When Perl sees a regex comprised solely of a single variable, Perl checks to see if that variable is a Regexp object (what qr// returns). If it is, Perl knows that the regex has already been compiled, so it simply uses the compiled regex in the place of the regex.
Really? That is very interesting. So if I have:
my $true = qr/y(?:es|up)?|1|enabled?/i;
my $false = qr/n(?:o(?:pe)?)?|0|disabled?/i;
die "Need boolean input"
unless /^(?:$true|$false)$/;
if (/$true/)
{
do_stuff();
}
you're saying that in the
die's unless clause, it will need to completely recompile the regex? That is not my interpretation, but I could be completely wrong here.
My assumption is that both $true and $false are compiled once, and only once, and the unless modifier above would not need to recompile either one.

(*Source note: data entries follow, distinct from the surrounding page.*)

-- B replaces A's repeated copy/pop(0) chunk-stripping per candidate prefix by a direct divisor-period
-- check (one modular-index pass per candidate), for speed; equivalence is claimed on Pre_ (the inputs
-- where the Python A returns instead of raising IndexError).

-- ===== PORT A =====
-- inner `for j in seq` loop: compares seq against timed_sequence starting at index `count`;
-- returns the final `variable`; `none` = IndexError from timed_sequence[count] (outside Pre_).
def forLoopA (timed : List Int) : List Int → Nat → Bool → Option Bool
  | [], _, v => some v
  | j :: rest, count, _ =>
    match PySem.List.pyGet? timed (count : Int) with
    | none => none
    | some x => if j = x then forLoopA timed rest (count + 1) true else some false

-- the `while len(timed_sequence) > 0` loop; the `variable == False: break` after a `continue`
-- is folded into the `some false` return (the loop re-enters once and breaks immediately);
-- `timed_sequence.pop(0)` repeated len(seq) times is `drop seq.length`;
-- fuel-structural: called with fuel > len(timed), enough since every iteration drops ≥ 1 element.
def whileRunA (seq : List Int) : Nat → List Int → Int → Option (List Int × Int)
  | 0, timed, counter => some (timed, counter)
  | fuel + 1, timed, counter =>
    if timed = [] then some (timed, counter)
    else
      match forLoopA timed seq 0 false with
      | none => none
      | some true => whileRunA seq fuel (timed.drop seq.length) (counter + 1)
      | some false => some (timed, counter)
-- pv_equiv track=rewrite | github.com/nttmkhang/String_Buoi | TYPING_Python/TYPING_Python.py | Process
-- ===== SOURCE A (Python) =====
-- MOD = 1000000007
--
-- def Process(s):
--     dem = 1
--     kq = 1
--     for i in range(1, len(s)):
--         if s[i] == s[i - 1]:
--             dem += 1
--         else:
--             kq = (kq * dem) % MOD
--             dem = 1
--     kq = (kq * dem) % MOD
--     return str(kq)
-- ===== SOURCE B (Python) =====
-- MOD = 1000000007
--
-- def Process(s):
--     # Two-pass: materialize the start index of every maximal run, then fold
--     # the run lengths (differences of consecutive cut points) modulo MOD.
--     cuts = [i for i in range(len(s)) if i == 0 or s[i] != s[i - 1]] + [len(s)]
--     kq = 1
--     for a, b in zip(cuts, cuts[1:]):
--         kq = kq * (b - a) % MOD
--     return str(kq)
-- ===== Notes on version B (the rewrite author's own statement) =====
-- stated objective: alternative
-- what changed: A counts the current run in one loop with a counter and multiplies at each run change; B makes two passes: it first materializes the list of run-start cut indices, then folds the differences of consecutive cuts modulo 1000000007.
import Mathlib
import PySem

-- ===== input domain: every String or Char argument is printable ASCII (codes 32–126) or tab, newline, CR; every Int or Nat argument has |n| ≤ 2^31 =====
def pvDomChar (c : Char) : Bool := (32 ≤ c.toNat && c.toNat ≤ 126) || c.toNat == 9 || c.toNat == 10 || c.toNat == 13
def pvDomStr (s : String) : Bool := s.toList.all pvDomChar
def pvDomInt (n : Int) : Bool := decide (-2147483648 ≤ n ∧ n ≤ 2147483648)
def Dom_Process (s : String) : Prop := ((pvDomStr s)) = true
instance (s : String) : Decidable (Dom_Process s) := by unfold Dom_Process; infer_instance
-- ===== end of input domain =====

-- B replaces A's single counting loop by two passes: materialize the run-start cut
-- indices, then fold the differences of consecutive cuts modulo 1000000007 (objective: alternative).

-- ===== PORT A =====
def Process (s : String) : String :=
  let cs := s.toList
  let r := (PySem.List.pyRange 1 (cs.length : Int) 1).foldl
    (fun (p : Int × Int) (i : Int) =>
      if PySem.List.pyGet? cs i = PySem.List.pyGet? cs (i - 1) then (p.1 + 1, p.2)
      else (1, PySem.Int.mod (p.2 * p.1) 1000000007))
    (1, 1)
  PySem.Int.toStr (PySem.Int.mod (r.2 * r.1) 1000000007)

-- ===== PORT B =====
def Process_alt (s : String) : String :=
  let cs := s.toList
  let cuts := ((PySem.List.pyRange 0 (cs.length : Int) 1).filter
      (fun i => i == 0 || PySem.List.pyGet? cs i != PySem.List.pyGet? cs (i - 1)))
    ++ [(cs.length : Int)]
  let kq := (cuts.zip (cuts.drop 1)).foldl
      (fun (a : Int) (p : Int × Int) => PySem.Int.mod (a * (p.2 - p.1)) 1000000007) 1
  PySem.Int.toStr kq

-- ===== PRECONDITION & SPEC =====
def Spec_Process (s : String) (out : String) : Prop := out = Process_alt s
instance (s : String) (out : String) : Decidable (Spec_Process s out) := by unfold Spec_Process; infer_instance

-- ===== CLAIM (what is proved, stated in full; the proofs are below) =====
def Claim_equal_Process : Prop := ∀ (s : String), Dom_Process s → Spec_Process s (Process s)

-- ===== LEMMAS AND PROOFS =====

-- run lengths of the pair list, current run already of length d
def pvRlf : Int → List (Char × Char) → List Int
  | d, [] => [d]
  | d, q :: r => if q.2 = q.1 then pvRlf (d+1) r else d :: pvRlf 1 r

-- run-start boundary indices (> 0), next index is j
def pvBnds : Int → List (Char × Char) → List Int
  | _, [] => []
  | j, q :: r => if q.2 = q.1 then pvBnds (j+1) r else j :: pvBnds (j+1) r

def pvDiffs : List Int → List Int
  | [] => []
  | [_] => []
  | x :: y :: r => (y - x) :: pvDiffs (y :: r)

def pvMulMod (a x : Int) : Int := PySem.Int.mod (a * x) 1000000007

-- A's index fold over range(1, len) equals a fold over adjacent pairs
theorem pv_foldl_adj {α : Type} (f : α → Option Char → Option Char → α) :
    ∀ (cs : List Char) (init : α),
    (List.range (cs.length - 1)).foldl
        (fun a k => f a cs[k]? cs[k + 1]?) init
    = (cs.zip cs.tail).foldl (fun a q => f a (some q.1) (some q.2)) init := by
  intro cs
  induction cs with
  | nil => intro init; rfl
  | cons c t ih =>
    intro init
    cases t with
    | nil => rfl
    | cons d t' =>
      have hlen : (c :: d :: t').length - 1 = t'.length + 1 := by simp
      rw [hlen, List.range_succ_eq_map, List.foldl_cons, List.foldl_map]
      simp only [List.getElem?_cons_succ, List.getElem?_cons_zero]
      simp only [List.length_cons, Nat.add_sub_cancel, List.getElem?_cons_succ,
        List.tail_cons] at ih
      simp only [List.tail_cons, List.zip_cons_cons, List.foldl_cons]
      exact ih (f init (some c) (some d))

theorem pv_bnds_shift (r : List (Char × Char)) :
    ∀ (j : Int), pvBnds (j + 1) r = (pvBnds j r).map (· + 1) := by
  induction r with
  | nil => intro j; rfl
  | cons q r ih =>
    intro j
    by_cases h : q.2 = q.1 <;> simp [pvBnds, h, ih (j+1)]

-- B's index filter over range(1, len) equals the structural boundary list
theorem pv_filter_adj :
    ∀ (cs : List Char),
    ((List.range (cs.length - 1)).filter
        (fun k => cs[k + 1]? != cs[k]?)).map (fun (k : Nat) => ((k : Int) + 1))
    = pvBnds 1 (cs.zip cs.tail) := by
  intro cs
  induction cs with
  | nil => rfl
  | cons c t ih =>
    cases t with
    | nil => rfl
    | cons d t' =>
      have hlen : (c :: d :: t').length - 1 = t'.length + 1 := by simp
      rw [hlen, List.range_succ_eq_map, List.filter_cons]
      simp only [List.getElem?_cons_succ, List.getElem?_cons_zero]
      simp only [List.length_cons, Nat.add_sub_cancel, List.getElem?_cons_succ,
        List.tail_cons] at ih
      simp only [List.tail_cons, List.zip_cons_cons]
      have hsh : pvBnds (1 + 1 : Int) ((d :: t').zip t') = (pvBnds 1 ((d :: t').zip t')).map (· + 1) :=
        pv_bnds_shift _ 1
      by_cases hdc : d = c
      · have hp : (some d != some c) = false := by simp [hdc]
        rw [hp]
        simp only [Bool.false_eq_true, if_false, List.filter_map, List.map_map]
        show _ = pvBnds 1 ((c, d) :: (d :: t').zip t')
        rw [show pvBnds 1 ((c, d) :: (d :: t').zip t') = pvBnds (1 + 1) ((d :: t').zip t') by
          simp [pvBnds, hdc]]
        rw [hsh, ← ih, List.map_map]
        congr 1
      · have hp : (some d != some c) = true := by simp [hdc]
        rw [hp]
        simp only [if_true, List.filter_map, List.map_map, List.map_cons]
        show _ = pvBnds 1 ((c, d) :: (d :: t').zip t')
        rw [show pvBnds 1 ((c, d) :: (d :: t').zip t') = 1 :: pvBnds (1 + 1) ((d :: t').zip t') by
          simp [pvBnds, hdc]]
        rw [hsh, ← ih, List.map_map]
        congr 1

theorem pv_diffs_bnds :
    ∀ (r : List (Char × Char)) (p d : Int),
    pvDiffs (p :: (pvBnds (p + d + 1) r ++ [p + d + 1 + (r.length : Int)])) = pvRlf (d + 1) r := by
  intro r
  induction r with
  | nil => intro p d; simp [pvBnds, pvDiffs, pvRlf]; ring
  | cons q r ih =>
    intro p d
    by_cases h : q.2 = q.1
    · have := ih p (d + 1)
      simp only [pvBnds, pvRlf, if_pos h, List.length_cons]
      push_cast at this ⊢
      ring_nf at this ⊢
      exact this
    · have := ih (p + d + 1) 0
      norm_num at this
      simp only [pvBnds, pvRlf, if_neg h, List.length_cons, List.cons_append, pvDiffs]
      rw [show p + d + 1 - p = d + 1 by ring]
      push_cast
      rw [show p + d + 1 + ((r.length : Int) + 1) = p + d + 1 + 1 + (r.length : Int) by ring]
      rw [this]

theorem pv_foldA :
    ∀ (ps : List (Char × Char)) (dem kq : Int),
    PySem.Int.mod
      ((ps.foldl
          (fun (p : Int × Int) q =>
            if q.2 = q.1 then (p.1 + 1, p.2) else (1, PySem.Int.mod (p.2 * p.1) 1000000007))
          (dem, kq)).2 *
        (ps.foldl
          (fun (p : Int × Int) q =>
            if q.2 = q.1 then (p.1 + 1, p.2) else (1, PySem.Int.mod (p.2 * p.1) 1000000007))
          (dem, kq)).1)
      1000000007
    = (pvRlf dem ps).foldl pvMulMod kq := by
  intro ps
  induction ps with
  | nil => intro dem kq; simp [pvRlf, pvMulMod]
  | cons q r ih =>
    intro dem kq
    simp only [List.foldl_cons, pvRlf]
    by_cases h : q.2 = q.1
    · rw [if_pos h, if_pos h]; exact ih (dem + 1) kq
    · rw [if_neg h, if_neg h]
      simp only [List.foldl_cons]
      exact ih 1 (pvMulMod kq dem)

theorem pv_zipdiff :
    ∀ (cuts : List Int) (kq : Int),
    (cuts.zip (cuts.drop 1)).foldl
        (fun (a : Int) (p : Int × Int) => PySem.Int.mod (a * (p.2 - p.1)) 1000000007) kq
    = (pvDiffs cuts).foldl pvMulMod kq := by
  intro cuts
  induction cuts with
  | nil => intro kq; rfl
  | cons x r ih =>
    intro kq
    cases r with
    | nil => rfl
    | cons y r' =>
      simp only [List.drop_one, List.tail_cons, List.zip_cons_cons, List.foldl_cons, pvDiffs]
      have := ih (pvMulMod kq (y - x))
      simp only [List.drop_one, List.tail_cons] at this
      exact this

theorem pv_processA (s : String) :
    Process s = PySem.Int.toStr ((pvRlf 1 (s.toList.zip s.toList.tail)).foldl pvMulMod 1) := by
  unfold Process
  generalize s.toList = cs
  dsimp only
  rw [PySem.List.pyRange_one]
  have h1 : ((cs.length : Int) - 1).toNat = cs.length - 1 := by omega
  rw [h1, List.foldl_map]
  rw [List.foldl_ext (g := fun (a : Int × Int) (k : Nat) =>
        (fun (a : Int × Int) (o1 o2 : Option Char) =>
          if o2 = o1 then (a.1 + 1, a.2) else (1, PySem.Int.mod (a.2 * a.1) 1000000007)) a
          cs[k]? cs[k + 1]?)]
  · rw [pv_foldl_adj (fun (a : Int × Int) (o1 o2 : Option Char) =>
          if o2 = o1 then (a.1 + 1, a.2) else (1, PySem.Int.mod (a.2 * a.1) 1000000007)) cs (1, 1)]
    simp only [Option.some.injEq]
    rw [pv_foldA]
  · intro a k _
    have e1 : (1 + (k : Int)) = ((k + 1 : Nat) : Int) := by push_cast; ring
    have e2 : (((k + 1 : Nat) : Int) - 1) = ((k : Nat) : Int) := by push_cast; ring
    rw [e1, e2, PySem.List.pyGet?_natCast, PySem.List.pyGet?_natCast]

theorem pv_processB (s : String) :
    Process_alt s = PySem.Int.toStr ((pvRlf 1 (s.toList.zip s.toList.tail)).foldl pvMulMod 1) := by
  unfold Process_alt
  generalize s.toList = cs
  dsimp only
  cases cs with
  | nil => rfl
  | cons c t =>
    have hn : (0 : Int) < ((c :: t).length : Int) := by simp
    rw [PySem.List.pyRange_one_cons hn, List.filter_cons]
    have hp0 : (((0 : Int) == 0) || PySem.List.pyGet? (c :: t) 0 != PySem.List.pyGet? (c :: t) (0 - 1)) = true := by
      simp
    rw [hp0, if_pos rfl]
    simp only [zero_add]
    rw [PySem.List.pyRange_one]
    have h1 : (((c :: t).length : Int) - 1).toNat = (c :: t).length - 1 := by omega
    rw [h1, List.filter_map]
    have hfc : List.filter ((fun i => (i == 0) || PySem.List.pyGet? (c :: t) i != PySem.List.pyGet? (c :: t) (i - 1)) ∘ fun (k : Nat) => (1 : Int) + k) (List.range ((c :: t).length - 1))
        = List.filter (fun k => (c :: t)[k + 1]? != (c :: t)[k]?) (List.range ((c :: t).length - 1)) := by
      apply List.filter_congr
      intro k _
      have e1 : ((1 : Int) + (k : Int)) = ((k + 1 : Nat) : Int) := by push_cast; ring
      have e0 : (((k + 1 : Nat) : Int) == 0) = false := by
        have hne : ((k + 1 : Nat) : Int) ≠ 0 := by push_cast; omega
        simpa using hne
      have e2 : (((k + 1 : Nat) : Int) - 1) = ((k : Nat) : Int) := by push_cast; ring
      simp only [Function.comp_apply, e1]
      rw [e0, e2, PySem.List.pyGet?_natCast, PySem.List.pyGet?_natCast, Bool.false_or]
    rw [hfc]
    have hmap : (List.filter (fun k => (c :: t)[k + 1]? != (c :: t)[k]?) (List.range ((c :: t).length - 1))).map (fun (k : Nat) => (1 : Int) + k)
        = (List.filter (fun k => (c :: t)[k + 1]? != (c :: t)[k]?) (List.range ((c :: t).length - 1))).map (fun (k : Nat) => ((k : Int) + 1)) := by
      apply List.map_congr_left
      intro k _
      ring
    rw [hmap, pv_filter_adj, pv_zipdiff]
    have hcuts : (0 : Int) :: pvBnds 1 ((c :: t).zip (c :: t).tail) ++ [((c :: t).length : Int)]
        = (0 : Int) :: (pvBnds (0 + 0 + 1) ((c :: t).zip (c :: t).tail) ++ [0 + 0 + 1 + (((c :: t).zip (c :: t).tail).length : Int)]) := by
      simp [List.length_zip]
      ring
    rw [hcuts, pv_diffs_bnds]
    norm_num

-- ===== VERDICT (by name: the statement is the Claim_ definition above) =====
theorem Process_spec : Claim_equal_Process := by
  intro s _
  unfold Spec_Process
  rw [pv_processA, pv_processB]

Even if that is the case, I use code like the above because I like to be able to reuse a common criteria for truth and falseness across many expressions - sometimes, as in the die statement above, for validation that the value is something (i.e., not a typo - if someone had "y]", we'd not accidentally treat that as a false value, we'd simply reject it so the user could fix the typo), or, at other times, such as the if statement above, just to see which one it was. Which goes to the OP's question on why it's useful, somewhat in agreement with other posts here. I'm just showing a concrete example of real, live, production code where I use this construct.